Coming soon, 2 compelling photo essays: walking to work; walking the dog. My ongoing quest for photos to fill out a currently non-existent one entitled "The dog and the cat snuggle and are totally friends" is not gong well. Jones is constantly stalking and tormenting Jupiter, and Jupiter is constantly trying to snack upon his fat belly. I think somebody told her it is rich in nutrients.

Destructoid is doing a series on how to avoid embarrassing yourself in Team Fortress 2. Lord knows I could use it. Also, if you read this blog and you play TF2, the power of Christ compels you to tell me so.
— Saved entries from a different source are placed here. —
-- pv_equiv track=rewrite | github.com/Eosn/IP-calculator | Trabalho 5 - RCI e PROG1.py | f_separaip
-- ===== SOURCE A (Python) =====
-- def f_separaip(bi): #Função que separa os endereços de IP e máscara de subrede informados para possibilitar o uso das demais funções
-- 	posipont = [] #Define a posição dos pontos como uma lista vazia
-- 	ipF = [] #Define o IP final como uma lista vazia
-- 	x = 0 #Define X como zero
-- 	aux = 0 #Define a variável auxiliar como zero
-- 	for j in range(len(bi)): #Cria um loop cujo ponto de parada é j ser o tamanho do endereço informado
-- 		if bi[j] == "." : #Cria uma condição para identificar as strings de ponto
-- 			posipont = posipont + [j] #Define a posição do ponto como o mesmo adicionado à posição do ponto
-- 	posipont = posipont + [len(bi)] #Define a posição do ponto como o mesmo adicionado ao tamanho do endereço
-- 	for i in posipont : #Cria um loop cujo ponto de parada seja a posição de parada é a variável posipont
-- 		aux = int(bi[x:i]) #Define a variável auxiliar como o inteiro da posição x à posição i do endereço
-- 		ipF = ipF + [aux] #Define o IP final como o mesmo adicionado à lista da variável auxiliar
-- 		x = i + 1 #Define X como i somado à 1
-- 	return ipF #Retorna o IP final
-- ===== SOURCE B (Python) =====
-- def f_separaip(bi):
--     return [int(seg) for seg in bi.split(".")]
-- ===== Notes on version B (the rewrite author's own statement) =====
-- stated objective: idiomatic
-- what changed: A's two-pass strategy (scan for dot indices plus a len(bi) sentinel, then slice between consecutive indices) is replaced by a single bi.split('.') with an int() list comprehension.
import Mathlib
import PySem

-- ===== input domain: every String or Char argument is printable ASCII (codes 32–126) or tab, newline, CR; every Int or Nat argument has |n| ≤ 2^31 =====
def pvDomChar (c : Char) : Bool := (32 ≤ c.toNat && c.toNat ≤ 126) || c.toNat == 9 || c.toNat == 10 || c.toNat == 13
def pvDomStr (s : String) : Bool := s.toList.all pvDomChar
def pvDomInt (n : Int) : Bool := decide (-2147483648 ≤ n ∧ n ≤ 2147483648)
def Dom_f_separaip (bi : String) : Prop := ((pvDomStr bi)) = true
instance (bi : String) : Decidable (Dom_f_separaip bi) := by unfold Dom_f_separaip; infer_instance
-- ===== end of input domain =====

-- B replaces A's two-pass dot-position scan + manual slicing with a single str.split(".")
-- and an int() comprehension (objective: idiomatic). Equal return values wherever A returns.


-- ===== PORT A =====
-- literal transliteration of A: first loop collects the indices of '.', the sentinel len(bi)
-- is appended, the second loop slices between consecutive indices and converts with int().
-- int() raising ValueError is PySem.Int.ofChars? = none; those inputs are outside Pre_ (getD 0 is never reached inside Pre_).
def f_separaip (bi : String) : List Int :=
  let cs := bi.toList
  let posipont : List Int :=
    (PySem.List.pyRange 0 (cs.length : Int) 1).foldl
      (fun p j => if PySem.List.pyGetD cs j ' ' == '.' then p ++ [j] else p) []
  let posipont2 := posipont ++ [(cs.length : Int)]
  (posipont2.foldl
    (fun (st : Int × List Int) i =>
      (i + 1, st.2 ++ [(PySem.Int.ofChars? (PySem.List.slice cs (some st.1) (some i))).getD 0]))
    ((0 : Int), ([] : List Int))).2

-- ===== PORT B =====
-- literal transliteration of B: [int(seg) for seg in bi.split(".")]
def f_separaip_alt (bi : String) : List Int :=
  ((PySem.Str.split? bi ".").getD []).map (fun seg => (PySem.Int.ofStr? seg).getD 0)

-- ===== PRECONDITION & SPEC =====
-- Pre_ excludes exactly the inputs where Python's int() raises ValueError: some
-- dot-separated segment of bi does not parse as an int; both A and B raise there.
def Pre_f_separaip (bi : String) : Prop :=
  ∀ seg ∈ PySem.Chars.splitOn bi.toList ['.'], (PySem.Int.ofChars? seg).isSome = true
instance (bi : String) : Decidable (Pre_f_separaip bi) := by unfold Pre_f_separaip; infer_instance
def pvWitness_f_separaip : String := "192.168.0.1"

def Spec_f_separaip (bi : String) (out : List Int) : Prop := out = f_separaip_alt bi
instance (bi : String) (out : List Int) : Decidable (Spec_f_separaip bi out) := by
  unfold Spec_f_separaip; infer_instance

-- ===== CLAIM (what is proved, stated in full; the proofs are below) =====
def Claim_equal_f_separaip : Prop :=
  ∀ (bi : String), Dom_f_separaip bi → Pre_f_separaip bi → Spec_f_separaip bi (f_separaip bi)

-- ===== LEMMAS AND PROOFS =====

-- the segments of a char list split at '.', by simple structural recursion (always nonempty)
def segs : List Char → List (List Char)
  | [] => [[]]
  | c :: rest =>
    if c = '.' then [] :: segs rest
    else match segs rest with
      | [] => [[c]]
      | s :: ss => (c :: s) :: ss

-- prepend a prefix onto the first segment
def consHead (pre : List Char) : List (List Char) → List (List Char)
  | [] => [pre]
  | s :: ss => (pre ++ s) :: ss

-- indices of '.' in a char list
def dotIdx : List Char → List Nat
  | [] => []
  | c :: rest => if c = '.' then 0 :: (dotIdx rest).map (· + 1) else (dotIdx rest).map (· + 1)

theorem segs_ne_nil (cs : List Char) : segs cs ≠ [] := by
  cases cs with
  | nil => simp [segs]
  | cons c rest =>
    simp only [segs]
    split
    · simp
    · split <;> simp_all

theorem consHead_nil_of_ne (l : List (List Char)) (h : l ≠ []) : consHead [] l = l := by
  cases l with
  | nil => exact absurd rfl h
  | cons s ss => simp [consHead]

theorem consHead_append (a : List Char) (c : Char) (l : List (List Char)) (h : l ≠ []) :
    consHead a (consHead [c] l) = consHead (a ++ [c]) l := by
  cases l with
  | nil => exact absurd rfl h
  | cons s ss => simp [consHead]

theorem segs_cons_of_ne (c : Char) (rest : List Char) (h : ¬ c = '.') :
    segs (c :: rest) = consHead [c] (segs rest) := by
  simp only [segs, if_neg h]
  cases hr : segs rest with
  | nil => exact absurd hr (segs_ne_nil rest)
  | cons s ss => simp [consHead]

-- splitOn.go with separator ['.'] computes segs
theorem splitOn_go_eq (l : List Char) : ∀ (fuel : Nat), l.length ≤ fuel →
    ∀ (cur : List Char) (acc : List (List Char)),
    PySem.Chars.splitOn.go ['.'] fuel l cur acc
      = acc.reverse ++ consHead cur.reverse (segs l) := by
  induction l with
  | nil =>
    intro fuel _ cur acc
    cases fuel <;> simp [PySem.Chars.splitOn.go, segs, consHead]
  | cons c rest ih =>
    intro fuel hf cur acc
    cases fuel with
    | zero => simp at hf
    | succ f =>
      have hlen : rest.length ≤ f := by simp at hf; omega
      by_cases hc : c = '.'
      · subst hc
        have hpre : List.isPrefixOf ['.'] ('.' :: rest) = true := by
          simp [List.isPrefixOf]
        rw [PySem.Chars.splitOn.go]
        simp only [hpre, if_pos, List.drop_succ_cons, List.drop_zero, List.length_singleton]
        rw [ih f hlen [] (cur.reverse :: acc), List.reverse_nil,
            consHead_nil_of_ne _ (segs_ne_nil rest)]
        simp [segs, consHead]
      · have hpre : List.isPrefixOf ['.'] (c :: rest) = false := by
          simp [List.isPrefixOf]
          intro h; exact hc h.symm
        rw [PySem.Chars.splitOn.go]
        simp only [hpre, Bool.false_eq_true, if_false]
        rw [ih f hlen (c :: cur) acc]
        rw [segs_cons_of_ne c rest hc,
            consHead_append cur.reverse c (segs rest) (segs_ne_nil rest)]
        simp

theorem splitOn_eq_segs (cs : List Char) : PySem.Chars.splitOn cs ['.'] = segs cs := by
  rw [PySem.Chars.splitOn, splitOn_go_eq cs (cs.length + 1) (by omega) [] []]
  simp [consHead_nil_of_ne _ (segs_ne_nil cs)]

-- phase 1 of A: the index loop collects exactly the dot indices
theorem phase1_eq (full : List Char) : ∀ (cs : List Char) (off : Nat) (acc : List Int),
    full.drop off = cs →
    (PySem.List.pyRange (off : Int) ((off + cs.length : Nat) : Int) 1).foldl
      (fun p j => if PySem.List.pyGetD full j ' ' == '.' then p ++ [j] else p) acc
    = acc ++ (dotIdx cs).map (fun p => ((p + off : Nat) : Int)) := by
  intro cs
  induction cs with
  | nil =>
    intro off acc _
    rw [PySem.List.pyRange_one_eq_nil (by simp)]
    simp [dotIdx]
  | cons c rest ih =>
    intro off acc hdrop
    have hco : full[off]? = some c := by
      have h0 : (full.drop off)[0]? = full[off + 0]? := List.getElem?_drop
      rw [hdrop] at h0
      simpa using h0.symm
    have hget : PySem.List.pyGetD full ((off : Nat) : Int) ' ' = c := by
      rw [PySem.List.pyGetD_natCast]
      simp [List.getD, hco]
    have hdrop' : full.drop (off + 1) = rest := by
      have h : List.drop 1 (List.drop off full) = List.drop (off + 1) full := List.drop_drop
      rw [hdrop] at h
      simpa using h.symm
    rw [PySem.List.pyRange_one_cons
      (by exact_mod_cast (show off < off + (c :: rest).length by
        simp only [List.length_cons]; omega))]
    rw [List.foldl_cons, hget]
    have hcast : ((off : Nat) : Int) + 1 = (((off + 1 : Nat)) : Int) := by push_cast; ring
    have hcast2 : ((off + (c :: rest).length : Nat) : Int) = (((off + 1) + rest.length : Nat) : Int) := by
      simp only [List.length_cons]; push_cast; ring
    rw [hcast, hcast2]
    have hmap : (dotIdx rest).map (fun p => ((p + (off + 1) : Nat) : Int))
        = ((dotIdx rest).map (· + 1)).map (fun p => ((p + off : Nat) : Int)) := by
      rw [List.map_map]
      apply List.map_congr_left
      intro p _
      simp only [Function.comp_apply]
      push_cast; ring
    by_cases hc : c = '.'
    · subst hc
      rw [if_pos (by simp)]
      rw [ih (off + 1) (acc ++ [((off : Nat) : Int)]) hdrop', hmap]
      have hdot : dotIdx ('.' :: rest) = 0 :: (dotIdx rest).map (· + 1) := by simp [dotIdx]
      rw [hdot, List.map_cons, List.append_assoc, List.singleton_append]
      simp
    · rw [if_neg (by simp [hc])]
      rw [ih (off + 1) acc hdrop', hmap]
      have hdot : dotIdx (c :: rest) = (dotIdx rest).map (· + 1) := by simp [dotIdx, hc]
      rw [hdot]

theorem take_succ_seg (full : List Char) (x off : Nat) (c : Char) (rest : List Char)
    (hx : x ≤ off) (h : full.drop off = c :: rest) :
    (full.drop x).take (off + 1 - x) = (full.drop x).take (off - x) ++ [c] := by
  have h1 : (full.drop x).drop (off - x) = c :: rest := by
    have h' : List.drop (off - x) (List.drop x full) = List.drop (x + (off - x)) full :=
      List.drop_drop
    rw [show x + (off - x) = off by omega] at h'
    rw [h', h]
  have h2 : (full.drop x)[off - x]? = some c := by
    have h0 : ((full.drop x).drop (off - x))[0]? = (full.drop x)[(off - x) + 0]? :=
      List.getElem?_drop
    rw [h1] at h0
    simpa using h0.symm
  rw [show off + 1 - x = (off - x) + 1 by omega, List.take_add_one, h2]
  rfl

-- phase 2 of A: the slicing loop produces int() of each segment
theorem phase2_eq (full : List Char) : ∀ (cs : List Char) (x off : Nat) (acc : List Int),
    x ≤ off → full.drop off = cs →
    (((dotIdx cs).map (fun p => ((p + off : Nat) : Int)) ++ [((off + cs.length : Nat) : Int)]).foldl
      (fun (st : Int × List Int) i =>
        (i + 1, st.2 ++ [(PySem.Int.ofChars? (PySem.List.slice full (some st.1) (some i))).getD 0]))
      (((x : Nat) : Int), acc)).2
    = acc ++ ((consHead ((full.drop x).take (off - x)) (segs cs)).map
        (fun seg => (PySem.Int.ofChars? seg).getD 0)) := by
  intro cs
  induction cs with
  | nil =>
    intro x off acc hx _
    simp only [dotIdx, List.map_nil, List.nil_append, List.length_nil, Nat.add_zero,
      List.foldl_cons, List.foldl_nil]
    rw [PySem.List.slice_natCast]
    simp [segs, consHead]
  | cons c rest ih =>
    intro x off acc hx hdrop
    have hdrop' : full.drop (off + 1) = rest := by
      have h : List.drop 1 (List.drop off full) = List.drop (off + 1) full := List.drop_drop
      rw [hdrop] at h
      simpa using h.symm
    have hlen : ((off + (c :: rest).length : Nat) : Int) = (((off + 1) + rest.length : Nat) : Int) := by
      simp only [List.length_cons]; push_cast; ring
    have hmap : ((dotIdx rest).map (· + 1)).map (fun p => ((p + off : Nat) : Int))
        = (dotIdx rest).map (fun p => ((p + (off + 1) : Nat) : Int)) := by
      rw [List.map_map]
      apply List.map_congr_left
      intro p _
      simp only [Function.comp_apply]
      push_cast; ring
    by_cases hc : c = '.'
    · subst hc
      have hdot : dotIdx ('.' :: rest) = 0 :: (dotIdx rest).map (· + 1) := by simp [dotIdx]
      have hseg : segs ('.' :: rest) = [] :: segs rest := by simp [segs]
      rw [hdot, hseg, hlen, List.map_cons, List.cons_append, List.foldl_cons]
      rw [show ((0 + off : Nat) : Int) = ((off : Nat) : Int) by push_cast; ring]
      rw [PySem.List.slice_natCast]
      rw [show ((off : Nat) : Int) + 1 = (((off + 1 : Nat)) : Int) by push_cast; ring]
      rw [hmap, ih (off + 1) (off + 1)
        (acc ++ [(PySem.Int.ofChars? ((full.drop x).take (off - x))).getD 0]) (le_refl _) hdrop']
      rw [Nat.sub_self, List.take_zero, consHead_nil_of_ne _ (segs_ne_nil rest)]
      simp [consHead]
    · have hdot : dotIdx (c :: rest) = (dotIdx rest).map (· + 1) := by simp [dotIdx, hc]
      rw [hdot, hlen, hmap, ih x (off + 1) acc (by omega) hdrop']
      rw [take_succ_seg full x off c rest hx hdrop]
      rw [segs_cons_of_ne c rest hc,
          consHead_append _ c (segs rest) (segs_ne_nil rest)]

theorem portA_eq (bi : String) :
    f_separaip bi = (segs bi.toList).map (fun seg => (PySem.Int.ofChars? seg).getD 0) := by
  have h1 := phase1_eq bi.toList bi.toList 0 [] (by simp)
  have h2 := phase2_eq bi.toList bi.toList 0 0 [] (le_refl 0) (by simp)
  simp only [Nat.zero_add, Nat.cast_zero, Nat.add_zero, Nat.sub_zero, List.take_zero,
    List.drop_zero, List.nil_append] at h1 h2
  rw [consHead_nil_of_ne _ (segs_ne_nil bi.toList)] at h2
  simp only [f_separaip]
  rw [h1, h2]

theorem portB_eq (bi : String) :
    f_separaip_alt bi = (segs bi.toList).map (fun seg => (PySem.Int.ofChars? seg).getD 0) := by
  unfold f_separaip_alt
  rw [PySem.Str.split?, show ("." : String).toList = ['.'] from rfl,
      PySem.Chars.split?, splitOn_eq_segs]
  simp only [List.isEmpty_cons, Bool.false_eq_true, if_false, Option.map_some,
    Option.getD_some, List.map_map]
  apply List.map_congr_left
  intro seg _
  simp [Function.comp, PySem.Int.ofStr?]

-- ===== VERDICT (by name: the statement is the Claim_ definition above) =====
theorem f_separaip_spec : Claim_equal_f_separaip := by
  intro bi _ _
  unfold Spec_f_separaip
  rw [portA_eq, portB_eq]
Hey, while we're on the subject, my sweetie working a lot of extra hours (she takes the morning train, and then works from nine till five and then also takes another home again to find me waitin' for her) + a Gamefly membership = video game reviews!

skate.: Around the age of 12-ish, my folks delivered unto me a skateboard as a birthday present. I cannot remember why, maybe I had nagged them for it, maybe they thought I needed the exercise, maybe they thought it was a 'not gay' thing I could do? Who knows what goes through the minds of a skateboard giving parent? I was useless on the thing, I could make it go forward, I could turn, and that was about it. Never figured out how to ollie, no matter how I tried I couldn't crack that puzzle of exerting pressure here, then releasing pressure here, and moving yourself just so and so on. A lot of stuff came naturally to me as a kid, but not this. How frustrating! A few years later, a good grammar-school friend of mine came into possession of a little plastic toy skateboard, about as long as a ring finger, and he would 'ride' this thing around practiced and practiced and eventually worked his way up to the ability to ollie with this thing. Just like the real thing, where the upward motion of the board made it 'stick' to his fingers as he jumped it through the air. And what jumps, from desk to desk, from desk to chalkboard ledge and other equally impressive jumps. Try as he might to teach me the trick of this, I just could not pick it up. Now comes skate.: the skateboarding video game, whose main claim to advancement over Tony Hawk: the skateboarding video game institution, is a control scheme where in order to perform an ollie, instead of pressing a button you wiggle an analog stick around, down then suddenly up, or up then suddenly down. Presumably this is meant to mimic, at some abstracted level, the way you would move your body to perform this move in real life. All of the tricks in the game proceed from this mechanic, move the stick over here, then do some other thing with it, move it through a partial rotation, or move it suddenly in one direction at a particular angle, that kind of thing. And this is vastly appealing to me because it makes me feel like at some level, I am in on the magic trick. Anyone can press a button but only we, the members of the magic skateboard trick club, can move a joystick over here, then suddenly over there. Therefore, I am in favor of this game. As a fun way to spend ten minutes here, twenty minutes there, two hours over there also, it's a winner.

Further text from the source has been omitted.